▸ **Assignment**: Return the records that follow, unchanged and complete.
──────── Material for this exercise ────────
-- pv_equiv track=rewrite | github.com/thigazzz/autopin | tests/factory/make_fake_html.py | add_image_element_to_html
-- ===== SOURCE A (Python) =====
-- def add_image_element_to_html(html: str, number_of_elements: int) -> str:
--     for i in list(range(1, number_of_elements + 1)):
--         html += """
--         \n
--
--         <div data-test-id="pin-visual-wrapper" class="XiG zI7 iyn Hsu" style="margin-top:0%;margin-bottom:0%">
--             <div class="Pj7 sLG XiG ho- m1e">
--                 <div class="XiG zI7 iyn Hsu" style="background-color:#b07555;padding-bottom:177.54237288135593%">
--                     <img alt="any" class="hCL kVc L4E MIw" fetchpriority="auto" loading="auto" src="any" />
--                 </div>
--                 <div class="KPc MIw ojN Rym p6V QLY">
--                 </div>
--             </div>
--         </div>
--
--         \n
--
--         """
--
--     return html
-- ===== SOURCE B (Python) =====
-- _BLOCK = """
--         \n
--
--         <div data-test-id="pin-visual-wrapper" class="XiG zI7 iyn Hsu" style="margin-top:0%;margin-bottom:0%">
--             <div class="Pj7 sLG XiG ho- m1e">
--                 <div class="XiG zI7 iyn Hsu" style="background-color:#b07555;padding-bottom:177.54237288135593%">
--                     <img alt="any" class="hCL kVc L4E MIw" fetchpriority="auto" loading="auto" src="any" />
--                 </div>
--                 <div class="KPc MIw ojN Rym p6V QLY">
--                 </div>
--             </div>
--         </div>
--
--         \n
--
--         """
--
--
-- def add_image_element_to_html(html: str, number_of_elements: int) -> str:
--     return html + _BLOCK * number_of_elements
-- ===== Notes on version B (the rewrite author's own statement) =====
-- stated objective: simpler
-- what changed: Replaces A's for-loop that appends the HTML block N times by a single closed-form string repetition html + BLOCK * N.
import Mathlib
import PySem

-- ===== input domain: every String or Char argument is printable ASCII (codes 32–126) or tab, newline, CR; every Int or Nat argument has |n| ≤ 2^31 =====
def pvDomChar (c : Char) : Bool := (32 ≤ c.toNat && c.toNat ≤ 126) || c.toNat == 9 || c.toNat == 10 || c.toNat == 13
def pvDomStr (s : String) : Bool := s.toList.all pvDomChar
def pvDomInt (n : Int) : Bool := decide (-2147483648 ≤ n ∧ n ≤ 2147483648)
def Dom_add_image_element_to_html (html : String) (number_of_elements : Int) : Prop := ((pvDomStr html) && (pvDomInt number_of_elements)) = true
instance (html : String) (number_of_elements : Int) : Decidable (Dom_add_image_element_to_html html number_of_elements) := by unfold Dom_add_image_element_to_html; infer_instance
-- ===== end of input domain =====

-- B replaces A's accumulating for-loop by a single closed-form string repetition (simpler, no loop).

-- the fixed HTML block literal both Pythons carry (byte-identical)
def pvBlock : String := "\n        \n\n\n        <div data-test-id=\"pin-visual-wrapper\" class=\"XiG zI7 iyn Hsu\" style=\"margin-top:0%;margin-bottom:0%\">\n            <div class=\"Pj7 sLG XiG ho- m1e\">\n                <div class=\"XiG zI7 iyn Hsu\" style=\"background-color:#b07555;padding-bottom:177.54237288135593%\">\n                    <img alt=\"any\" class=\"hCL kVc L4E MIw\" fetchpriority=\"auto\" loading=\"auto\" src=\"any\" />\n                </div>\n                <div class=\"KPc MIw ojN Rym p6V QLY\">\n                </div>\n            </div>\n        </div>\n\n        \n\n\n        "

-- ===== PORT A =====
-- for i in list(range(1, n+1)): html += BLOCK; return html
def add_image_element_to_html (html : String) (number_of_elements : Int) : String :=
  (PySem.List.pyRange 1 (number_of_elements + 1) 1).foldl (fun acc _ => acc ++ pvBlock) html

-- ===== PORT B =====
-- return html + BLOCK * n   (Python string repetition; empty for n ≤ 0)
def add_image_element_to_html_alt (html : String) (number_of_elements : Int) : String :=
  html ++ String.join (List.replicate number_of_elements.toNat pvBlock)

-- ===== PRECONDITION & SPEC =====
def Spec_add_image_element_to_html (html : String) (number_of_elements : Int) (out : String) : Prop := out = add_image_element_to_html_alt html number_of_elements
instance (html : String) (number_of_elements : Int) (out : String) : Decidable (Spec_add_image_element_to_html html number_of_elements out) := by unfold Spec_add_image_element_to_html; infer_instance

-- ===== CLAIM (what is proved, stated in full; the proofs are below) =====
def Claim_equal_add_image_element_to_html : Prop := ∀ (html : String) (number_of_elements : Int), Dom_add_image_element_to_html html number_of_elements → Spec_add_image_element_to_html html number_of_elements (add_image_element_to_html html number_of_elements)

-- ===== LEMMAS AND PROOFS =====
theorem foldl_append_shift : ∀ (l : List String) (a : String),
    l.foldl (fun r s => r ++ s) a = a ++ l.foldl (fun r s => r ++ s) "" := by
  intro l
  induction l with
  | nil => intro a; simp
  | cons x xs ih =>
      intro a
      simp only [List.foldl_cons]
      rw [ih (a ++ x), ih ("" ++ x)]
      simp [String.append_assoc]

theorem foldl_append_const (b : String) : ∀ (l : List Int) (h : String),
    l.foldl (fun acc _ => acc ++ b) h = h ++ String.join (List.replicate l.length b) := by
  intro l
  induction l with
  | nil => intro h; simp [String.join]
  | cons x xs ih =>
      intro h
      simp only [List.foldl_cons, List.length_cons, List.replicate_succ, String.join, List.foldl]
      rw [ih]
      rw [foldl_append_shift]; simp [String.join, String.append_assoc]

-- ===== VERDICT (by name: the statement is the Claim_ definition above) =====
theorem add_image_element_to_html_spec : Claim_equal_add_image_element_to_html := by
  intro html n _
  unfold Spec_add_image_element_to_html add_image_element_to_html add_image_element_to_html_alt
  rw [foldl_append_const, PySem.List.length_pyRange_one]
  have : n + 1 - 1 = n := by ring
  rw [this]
────────
▸ **Result of the exercise**:
-- pv_equiv track=rewrite | github.com/thigazzz/autopin | tests/factory/make_fake_html.py | add_image_element_to_html
-- ===== SOURCE A (Python) =====
-- def add_image_element_to_html(html: str, number_of_elements: int) -> str:
--     for i in list(range(1, number_of_elements + 1)):
--         html += """
--         \n
--
--         <div data-test-id="pin-visual-wrapper" class="XiG zI7 iyn Hsu" style="margin-top:0%;margin-bottom:0%">
--             <div class="Pj7 sLG XiG ho- m1e">
--                 <div class="XiG zI7 iyn Hsu" style="background-color:#b07555;padding-bottom:177.54237288135593%">
--                     <img alt="any" class="hCL kVc L4E MIw" fetchpriority="auto" loading="auto" src="any" />
--                 </div>
--                 <div class="KPc MIw ojN Rym p6V QLY">
--                 </div>
--             </div>
--         </div>
--
--         \n
--
--         """
--
--     return html
-- ===== SOURCE B (Python) =====
-- _BLOCK = """
--         \n
--
--         <div data-test-id="pin-visual-wrapper" class="XiG zI7 iyn Hsu" style="margin-top:0%;margin-bottom:0%">
--             <div class="Pj7 sLG XiG ho- m1e">
--                 <div class="XiG zI7 iyn Hsu" style="background-color:#b07555;padding-bottom:177.54237288135593%">
--                     <img alt="any" class="hCL kVc L4E MIw" fetchpriority="auto" loading="auto" src="any" />
--                 </div>
--                 <div class="KPc MIw ojN Rym p6V QLY">
--                 </div>
--             </div>
--         </div>
--
--         \n
--
--         """
--
--
-- def add_image_element_to_html(html: str, number_of_elements: int) -> str:
--     return html + _BLOCK * number_of_elements
-- ===== Notes on version B (the rewrite author's own statement) =====
-- stated objective: simpler
-- what changed: Replaces A's for-loop that appends the HTML block N times by a single closed-form string repetition html + BLOCK * N.
import Mathlib
import PySem

-- ===== input domain: every String or Char argument is printable ASCII (codes 32–126) or tab, newline, CR; every Int or Nat argument has |n| ≤ 2^31 =====
def pvDomChar (c : Char) : Bool := (32 ≤ c.toNat && c.toNat ≤ 126) || c.toNat == 9 || c.toNat == 10 || c.toNat == 13
def pvDomStr (s : String) : Bool := s.toList.all pvDomChar
def pvDomInt (n : Int) : Bool := decide (-2147483648 ≤ n ∧ n ≤ 2147483648)
def Dom_add_image_element_to_html (html : String) (number_of_elements : Int) : Prop := ((pvDomStr html) && (pvDomInt number_of_elements)) = true
instance (html : String) (number_of_elements : Int) : Decidable (Dom_add_image_element_to_html html number_of_elements) := by unfold Dom_add_image_element_to_html; infer_instance
-- ===== end of input domain =====

-- B replaces A's accumulating for-loop by a single closed-form string repetition (simpler, no loop).

-- the fixed HTML block literal both Pythons carry (byte-identical)
def pvBlock : String := "\n        \n\n\n        <div data-test-id=\"pin-visual-wrapper\" class=\"XiG zI7 iyn Hsu\" style=\"margin-top:0%;margin-bottom:0%\">\n            <div class=\"Pj7 sLG XiG ho- m1e\">\n                <div class=\"XiG zI7 iyn Hsu\" style=\"background-color:#b07555;padding-bottom:177.54237288135593%\">\n                    <img alt=\"any\" class=\"hCL kVc L4E MIw\" fetchpriority=\"auto\" loading=\"auto\" src=\"any\" />\n                </div>\n                <div class=\"KPc MIw ojN Rym p6V QLY\">\n                </div>\n            </div>\n        </div>\n\n        \n\n\n        "

-- ===== PORT A =====
-- for i in list(range(1, n+1)): html += BLOCK; return html
def add_image_element_to_html (html : String) (number_of_elements : Int) : String :=
  (PySem.List.pyRange 1 (number_of_elements + 1) 1).foldl (fun acc _ => acc ++ pvBlock) html

-- ===== PORT B =====
-- return html + BLOCK * n   (Python string repetition; empty for n ≤ 0)
def add_image_element_to_html_alt (html : String) (number_of_elements : Int) : String :=
  html ++ String.join (List.replicate number_of_elements.toNat pvBlock)

-- ===== PRECONDITION & SPEC =====
def Spec_add_image_element_to_html (html : String) (number_of_elements : Int) (out : String) : Prop := out = add_image_element_to_html_alt html number_of_elements
instance (html : String) (number_of_elements : Int) (out : String) : Decidable (Spec_add_image_element_to_html html number_of_elements out) := by unfold Spec_add_image_element_to_html; infer_instance

-- ===== CLAIM (what is proved, stated in full; the proofs are below) =====
def Claim_equal_add_image_element_to_html : Prop := ∀ (html : String) (number_of_elements : Int), Dom_add_image_element_to_html html number_of_elements → Spec_add_image_element_to_html html number_of_elements (add_image_element_to_html html number_of_elements)

-- ===== LEMMAS AND PROOFS =====
theorem foldl_append_shift : ∀ (l : List String) (a : String),
    l.foldl (fun r s => r ++ s) a = a ++ l.foldl (fun r s => r ++ s) "" := by
  intro l
  induction l with
  | nil => intro a; simp
  | cons x xs ih =>
      intro a
      simp only [List.foldl_cons]
      rw [ih (a ++ x), ih ("" ++ x)]
      simp [String.append_assoc]

theorem foldl_append_const (b : String) : ∀ (l : List Int) (h : String),
    l.foldl (fun acc _ => acc ++ b) h = h ++ String.join (List.replicate l.length b) := by
  intro l
  induction l with
  | nil => intro h; simp [String.join]
  | cons x xs ih =>
      intro h
      simp only [List.foldl_cons, List.length_cons, List.replicate_succ, String.join, List.foldl]
      rw [ih]
      rw [foldl_append_shift]; simp [String.join, String.append_assoc]

-- ===== VERDICT (by name: the statement is the Claim_ definition above) =====
theorem add_image_element_to_html_spec : Claim_equal_add_image_element_to_html := by
  intro html n _
  unfold Spec_add_image_element_to_html add_image_element_to_html add_image_element_to_html_alt
  rw [foldl_append_const, PySem.List.length_pyRange_one]
  have : n + 1 - 1 = n := by ring
  rw [this]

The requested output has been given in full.